Experiment Settings. For using multi-streamed feature, we modifed Linux kernel 3.13.11 and customized firmware Samsung 840 Pro SSD. We experiment on the server with 48 cores Intel Xeon 2.2GHz processor, 32GB DRAM, Samsung 840 Pro SSD with multi-streamed feature. We implement stream mapping aproaches on the original WiredTiger on MongoDB and set the cache size vary from 5GB to 30GB. We assign streams for each approach as the below table:

MethodsKernelmetadataJournalPrimary IndexCollection2nd Index
Original000000
File-based001323
Boundary-based0014, 52, 34, 5
DSM00112, 3, 45, 6, 7

Note that updates to kernel are assigned with streamID 0 as default.

Workloads.
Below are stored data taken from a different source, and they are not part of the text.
-- pv_equiv track=rewrite | github.com/lxs0940/python-study | hw2_2021320107.py | iSP_recursive
-- ===== SOURCE A (Python) =====
-- def iSP_recursive(n, k, p):
--     if n == k:
--         return True
--     if p == 0 and n != k:
--         return False
--     while p >= 1:
--         if n%p != 0:
--             p -= 1
--         else:
--             return iSP_recursive(n, k+p, p-1) or iSP_recursive(n, k, p-1)
-- ===== SOURCE B (Python) =====
-- def iSP_recursive(n, k, p):
--     # Bottom-up subset-sum DP over the divisors of n in [1..min(p, t)]:
--     # reach holds every subset sum <= t that is buildable so far.
--     t = n - k
--     if t <= 0:
--         return t == 0
--     reach = {0}
--     for d in range(1, min(p, t) + 1):
--         if n % d == 0:
--             reach |= {s + d for s in reach if s + d <= t}
--     return t in reach
-- ===== Notes on version B (the rewrite author's own statement) =====
-- stated objective: faster
-- what changed: Replaces A's exponential two-way branching recursion over divisors by a bottom-up subset-sum DP that sweeps the divisors once, maintaining the set of reachable sums capped at the target.
-- outside the precondition, e.g. on iSP_recursive(5, 0, -1): A returns None, B returns False
import Mathlib
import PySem

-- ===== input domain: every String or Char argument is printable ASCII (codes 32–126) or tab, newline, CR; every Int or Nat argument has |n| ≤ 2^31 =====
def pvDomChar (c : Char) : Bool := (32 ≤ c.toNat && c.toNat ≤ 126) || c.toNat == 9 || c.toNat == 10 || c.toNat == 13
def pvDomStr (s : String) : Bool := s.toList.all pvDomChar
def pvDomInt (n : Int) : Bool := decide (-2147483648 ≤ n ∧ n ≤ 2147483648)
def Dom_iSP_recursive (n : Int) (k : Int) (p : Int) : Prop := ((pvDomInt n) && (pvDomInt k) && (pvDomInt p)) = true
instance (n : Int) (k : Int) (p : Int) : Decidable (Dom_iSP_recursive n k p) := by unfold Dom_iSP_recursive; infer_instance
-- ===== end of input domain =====

-- B replaces A's exponential branching recursion with a bottom-up subset-sum DP over the divisors (objective: faster).

-- ===== PORT A =====
-- A's while-loop is iSP_whileA; falling off the loop's end (only possible when p < 0,
-- outside Pre_) is Python's implicit 'return None', rendered as 'false' here.
mutual
def iSP_recursive (n : Int) (k : Int) (p : Int) : Bool :=
  if n = k then true
  else if p = 0 then false
  else iSP_whileA n k p
termination_by (p.toNat, 1)
decreasing_by exact Prod.Lex.right _ (by omega)

def iSP_whileA (n : Int) (k : Int) (p : Int) : Bool :=
  if h : 1 ≤ p then
    if PySem.Int.mod n p ≠ 0 then iSP_whileA n k (p - 1)
    else iSP_recursive n (k + p) (p - 1) || iSP_recursive n k (p - 1)
  else false
termination_by (p.toNat, 0)
decreasing_by
  · exact Prod.Lex.left _ _ (by omega)
  · exact Prod.Lex.left _ _ (by omega)
  · exact Prod.Lex.left _ _ (by omega)
end

-- ===== PORT B =====
def iSP_recursive_alt (n : Int) (k : Int) (p : Int) : Bool :=
  let t := n - k
  if t ≤ 0 then t == 0
  else
  let reach : PySem.Set Int :=
    (PySem.List.pyRange 1 (min p t + 1) 1).foldl
      (fun reach d =>
        if PySem.Int.mod n d = 0 then
          PySem.Set.union reach
            (reach.foldl (fun acc s => if s + d ≤ t then PySem.Set.add acc (s + d) else acc)
              PySem.Set.empty)
        else reach)
      (PySem.Set.add PySem.Set.empty 0)
  decide (t ∈ reach)

-- ===== PRECONDITION & SPEC =====
-- Pre_ excludes the inputs (p < 0 with n ≠ k) on which A's loop is never entered and the
-- function falls off the end, returning None instead of a bool.
def Pre_iSP_recursive (n : Int) (k : Int) (p : Int) : Prop := n = k ∨ 0 ≤ p
instance (n : Int) (k : Int) (p : Int) : Decidable (Pre_iSP_recursive n k p) := by unfold Pre_iSP_recursive; infer_instance
def pvWitness_iSP_recursive : Int × Int × Int := (12, 0, 12)

def Spec_iSP_recursive (n : Int) (k : Int) (p : Int) (out : Bool) : Prop := out = iSP_recursive_alt n k p
instance (n : Int) (k : Int) (p : Int) (out : Bool) : Decidable (Spec_iSP_recursive n k p out) := by unfold Spec_iSP_recursive; infer_instance

-- ===== CLAIM (what is proved, stated in full; the proofs are below) =====
def Claim_equal_iSP_recursive : Prop := ∀ (n : Int) (k : Int) (p : Int), Dom_iSP_recursive n k p → Pre_iSP_recursive n k p → Spec_iSP_recursive n k p (iSP_recursive n k p)

-- ===== LEMMAS AND PROOFS =====

-- Reference function: canR n t m = "some subset of the divisors of n in [1..m] sums to t".
def canR (n : Int) (t : Int) : Nat → Bool
  | 0 => t == 0
  | (m+1) =>
      if PySem.Int.mod n ((m : Int) + 1) = 0 then
        canR n (t - ((m : Int) + 1)) m || canR n t m
      else canR n t m

lemma canR_zero (n : Int) (m : Nat) : canR n 0 m = true := by
  induction m with
  | zero => rfl
  | succ m ih =>
      simp only [canR]
      split <;> simp [ih]

lemma canR_neg (n t : Int) (m : Nat) (ht : t < 0) : canR n t m = false := by
  induction m generalizing t with
  | zero => simp [canR]; omega
  | succ m ih =>
      simp only [canR]
      split <;> simp [ih _ ht, ih (t - ((m : Int) + 1)) (by omega)]

-- divisors larger than the (positive) target never contribute
lemma canR_min (n t : Int) (m₀ : Nat) (hm₀ : t ≤ (m₀ : Int)) :
    ∀ m : Nat, m₀ ≤ m → canR n t m = canR n t m₀ := by
  intro m
  induction m with
  | zero => intro h; have h0 : m₀ = 0 := by omega
            rw [h0]
  | succ m ih =>
      intro h
      rcases Nat.eq_or_lt_of_le h with heq | hlt
      · rw [heq]
      · have hm : m₀ ≤ m := by omega
        have hneg : t - ((m : Int) + 1) < 0 := by
          have : (m₀ : Int) ≤ (m : Int) := by exact_mod_cast hm
          omega
        simp only [canR, canR_neg n _ m hneg]
        rw [ih hm]
        split <;> simp

-- A-side characterisation, proved by strong induction on p.toNat.
lemma A_eq_canR : ∀ (m : Nat) (n k p : Int), p.toNat = m →
    ((n ≠ k → iSP_whileA n k p = canR n (n - k) m) ∧
     (0 ≤ p → iSP_recursive n k p = canR n (n - k) m)) := by
  intro m
  induction m using Nat.strong_induction_on with
  | _ m ih =>
    intro n k p hm
    have hwhile : n ≠ k → iSP_whileA n k p = canR n (n - k) m := by
      intro hnk
      rw [iSP_whileA]
      by_cases hp : 1 ≤ p
      · have hm' : (p - 1).toNat = m - 1 := by omega
        have hmpos : 1 ≤ m := by omega
        have hcast : ((m - 1 : Nat) : Int) + 1 = p := by omega
        obtain ⟨m', hm'eq⟩ : ∃ m', m = m' + 1 := ⟨m - 1, by omega⟩
        subst hm'eq
        simp only [Nat.add_sub_cancel] at hm' hcast
        simp only [hp, dif_pos]
        by_cases hdvd : PySem.Int.mod n p = 0
        · have h1 := (ih m' (by omega) n (k + p) (p - 1) hm').2 (by omega)
          have h2 := (ih m' (by omega) n k (p - 1) hm').2 (by omega)
          simp only [hdvd, ne_eq, not_true_eq_false, if_false]
          rw [h1, h2]
          simp only [canR, hcast, hdvd, if_pos]
          have : n - (k + p) = n - k - p := by ring
          rw [this]
        · have h1 := (ih m' (by omega) n k (p - 1) hm').1 hnk
          simp only [hdvd, ne_eq, not_false_eq_true, if_true]
          rw [h1]
          simp only [canR]
          rw [hcast]
          simp [hdvd]
      · have hm0 : m = 0 := by omega
        subst hm0
        simp only [hp, dif_neg, not_false_eq_true]
        simp [canR]
        omega
    refine ⟨hwhile, ?_⟩
    intro hp0
    rw [iSP_recursive]
    by_cases hnk : n = k
    · simp [hnk, canR_zero]
    · simp only [hnk, if_false]
      by_cases hpz : p = 0
      · have : m = 0 := by omega
        subst this
        simp [hpz, canR]
        omega
      · simp only [hpz, if_false]
        exact hwhile hnk

-- B-side: reachability predicate for the DP set.
def reachB (n t y : Int) : Nat → Bool
  | 0 => y == 0
  | (m+1) =>
      if PySem.Int.mod n ((m : Int) + 1) = 0 then
        reachB n t y m || (decide (y ≤ t) && reachB n t (y - ((m : Int) + 1)) m)
      else reachB n t y m

-- membership in the filtered-comprehension fold
lemma mem_foldl_add_if {t d : Int} (l : List Int) (acc : PySem.Set Int) (y : Int) :
    y ∈ l.foldl (fun acc s => if s + d ≤ t then PySem.Set.add acc (s + d) else acc) acc ↔
    y ∈ acc ∨ ∃ s ∈ l, s + d ≤ t ∧ y = s + d := by
  induction l generalizing acc with
  | nil => simp
  | cons x xs ih =>
      simp only [List.foldl_cons, ih, List.mem_cons]
      by_cases hx : x + d ≤ t
      · simp only [hx, if_true, PySem.Set.mem_add]
        constructor
        · rintro (⟨h | h⟩ | ⟨s, hs1, hs2, hs3⟩)
          · exact Or.inl h
          · exact Or.inr ⟨x, Or.inl rfl, hx, h⟩
          · exact Or.inr ⟨s, Or.inr hs1, hs2, hs3⟩
        · rintro (h | ⟨s, (rfl | hs1), hs2, hs3⟩)
          · exact Or.inl (Or.inl h)
          · exact Or.inl (Or.inr hs3)
          · exact Or.inr ⟨s, hs1, hs2, hs3⟩
      · simp only [hx, if_false]
        constructor
        · rintro (h | ⟨s, hs1, hs2, hs3⟩)
          · exact Or.inl h
          · exact Or.inr ⟨s, Or.inr hs1, hs2, hs3⟩
        · rintro (h | ⟨s, (rfl | hs1), hs2, hs3⟩)
          · exact Or.inl h
          · exact absurd hs2 hx
          · exact Or.inr ⟨s, hs1, hs2, hs3⟩

def foldRange (n t : Int) (m : Nat) : PySem.Set Int :=
  (PySem.List.pyRange 1 ((m : Int) + 1) 1).foldl
    (fun reach d =>
      if PySem.Int.mod n d = 0 then
        PySem.Set.union reach
          (reach.foldl (fun acc s => if s + d ≤ t then PySem.Set.add acc (s + d) else acc)
            PySem.Set.empty)
      else reach)
    (PySem.Set.add PySem.Set.empty 0)

lemma mem_foldRange (n t : Int) : ∀ (m : Nat) (y : Int),
    y ∈ foldRange n t m ↔ reachB n t y m = true := by
  intro m
  induction m with
  | zero =>
      intro y
      have h1 : ((0 : Nat) : Int) + 1 = 1 := by norm_num
      rw [foldRange, h1, PySem.List.pyRange_one_eq_nil le_rfl]
      simp [reachB, PySem.Set.add, PySem.Set.empty, PySem.Set.contains]
  | succ m ih =>
      intro y
      have hsplit : PySem.List.pyRange 1 (((m + 1 : Nat) : Int) + 1) 1
          = PySem.List.pyRange 1 ((m : Int) + 1) 1 ++ [(m : Int) + 1] := by
        have h2 : (((m + 1 : Nat) : Int) + 1) = ((m : Int) + 1) + 1 := by push_cast; ring
        rw [h2, PySem.List.pyRange_one_succ_right (by omega)]
      have hstep : foldRange n t (m + 1)
          = (if PySem.Int.mod n ((m : Int) + 1) = 0 then
              PySem.Set.union (foldRange n t m)
                ((foldRange n t m).foldl
                  (fun acc s => if s + ((m : Int) + 1) ≤ t then PySem.Set.add acc (s + ((m : Int) + 1)) else acc)
                  PySem.Set.empty)
            else foldRange n t m) := by
        simp only [foldRange, hsplit, List.foldl_append, List.foldl_cons, List.foldl_nil]
      rw [hstep]
      by_cases hdvd : PySem.Int.mod n ((m : Int) + 1) = 0
      · simp only [hdvd, if_true]
        rw [PySem.Set.mem_union, mem_foldl_add_if]
        simp only [reachB, hdvd, if_true]
        constructor
        · rintro (h | hemp | ⟨s, hs1, hs2, hs3⟩)
          · simp [(ih y).mp h]
          · exact absurd hemp (by simp [PySem.Set.empty])
          · subst hs3
            have hs := (ih s).mp hs1
            simp [hs, hs2, show s + ((m : Int) + 1) - ((m : Int) + 1) = s by ring]
        · intro h
          simp only [Bool.or_eq_true, Bool.and_eq_true, decide_eq_true_eq] at h
          rcases h with h | ⟨hyt, h⟩
          · exact Or.inl ((ih y).mpr h)
          · exact Or.inr (Or.inr ⟨y - ((m : Int) + 1), (ih _).mpr h, by omega, by ring⟩)
      · simp only [hdvd, if_false]
        rw [ih y]
        simp only [reachB, hdvd, if_false]

lemma reachB_eq_canR (n t : Int) : ∀ (m : Nat) (y : Int), y ≤ t →
    reachB n t y m = canR n y m := by
  intro m
  induction m with
  | zero => intro y _; rfl
  | succ m ih =>
      intro y hy
      simp only [reachB, canR]
      by_cases hdvd : PySem.Int.mod n ((m : Int) + 1) = 0
      · simp only [hdvd, if_pos]
        rw [ih y hy, ih (y - ((m : Int) + 1)) (by omega)]
        simp [hy, Bool.or_comm]
      · simp only [hdvd, if_neg, not_false_eq_true]
        exact ih y hy

lemma B_eq_canR (n k p : Int) (hp : 0 ≤ p) :
    iSP_recursive_alt n k p = canR n (n - k) p.toNat := by
  unfold iSP_recursive_alt
  by_cases ht : n - k ≤ 0
  · simp only [ht, if_true]
    rcases eq_or_lt_of_le ht with heq | hlt
    · rw [heq]; simp [canR_zero]
    · rw [canR_neg n (n - k) p.toNat hlt]
      simp only [beq_eq_false_iff_ne, ne_eq]
      omega
  · simp only [ht, if_false]
    push Not at ht
    have hq : 0 ≤ min p (n - k) := le_min hp (by omega)
    have hrange : min p (n - k) + 1 = (((min p (n - k)).toNat : Int)) + 1 := by omega
    rw [hrange]
    have hmem := mem_foldRange n (n - k) (min p (n - k)).toNat (n - k)
    rw [reachB_eq_canR n (n - k) (min p (n - k)).toNat (n - k) le_rfl] at hmem
    unfold foldRange at hmem
    have hlift : canR n (n - k) p.toNat = canR n (n - k) (min p (n - k)).toNat := by
      rcases le_total p (n - k) with hple | htle
      · rw [min_eq_left hple]
      · rw [min_eq_right htle]
        exact canR_min n (n - k) (n - k).toNat (by omega) p.toNat (by omega)
    rw [hlift]
    cases hc : canR n (n - k) (min p (n - k)).toNat
    · rw [hc] at hmem
      simp only [Bool.false_eq_true, iff_false] at hmem
      exact decide_eq_false hmem
    · rw [hc] at hmem
      simp only [iff_true] at hmem
      exact decide_eq_true hmem

-- ===== VERDICT (by name: the statement is the Claim_ definition above) =====
theorem iSP_recursive_spec : Claim_equal_iSP_recursive := by
  intro n k p _ hpre
  unfold Spec_iSP_recursive
  by_cases hp : 0 ≤ p
  · rw [(A_eq_canR p.toNat n k p rfl).2 hp, B_eq_canR n k p hp]
  · rcases hpre with hnk | hpge
    · subst hnk
      rw [iSP_recursive]
      unfold iSP_recursive_alt
      simp
    · omega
We use YCSB with 23 million documents and Linkbench with maxid1 set to 80 million. To vary the write intensive, we config the benchmarks as below:

  • Y-Update-Heavy: YCSB workload A.
  • Y-Update-Only: YCSB only update operation
  • LB-Original: Original Linkbench configuration
  • LB-Mixed: Modified Linkbench with mixed Create, Update, Delete operations.
  • LB-Update-Only: Modified Linkbench with only Update operation.

Experiment Resutls

Below table summary the maximize output from the experiment results.

MetricFile-basedBoundary-basedDSM
YCSB throughput+19%+44%N/A
YCSB avg 99th lat-20%-32%N/A
Linkbench throughput+24%+43%+65%
Linkbench avg 99th lat-20%-24%-46%

Note that YCSB benchmark include one collection and one primary index. Moreover, all YCSB workload only update the collection file. Therefore, we don’t include the result of DSM in YCSB benchmarks.

Take-away Keys

  • Multi-streamed SSD allows application group data with similar frequency access into one NAND block that could reduce the overhead of erase operation.
  • File-based stream mapping is the simples but ineffective approach.
  • Boundary-based stream mapping assigns streamID for two regions of each file seperated by a boundary. It solve data fragmentation between regions but inadaque to solve data fragmentation inside one region.
  • Dynamic stream mapping assigns streams based on region’s hotness value. It solve data fragmentation inside one region.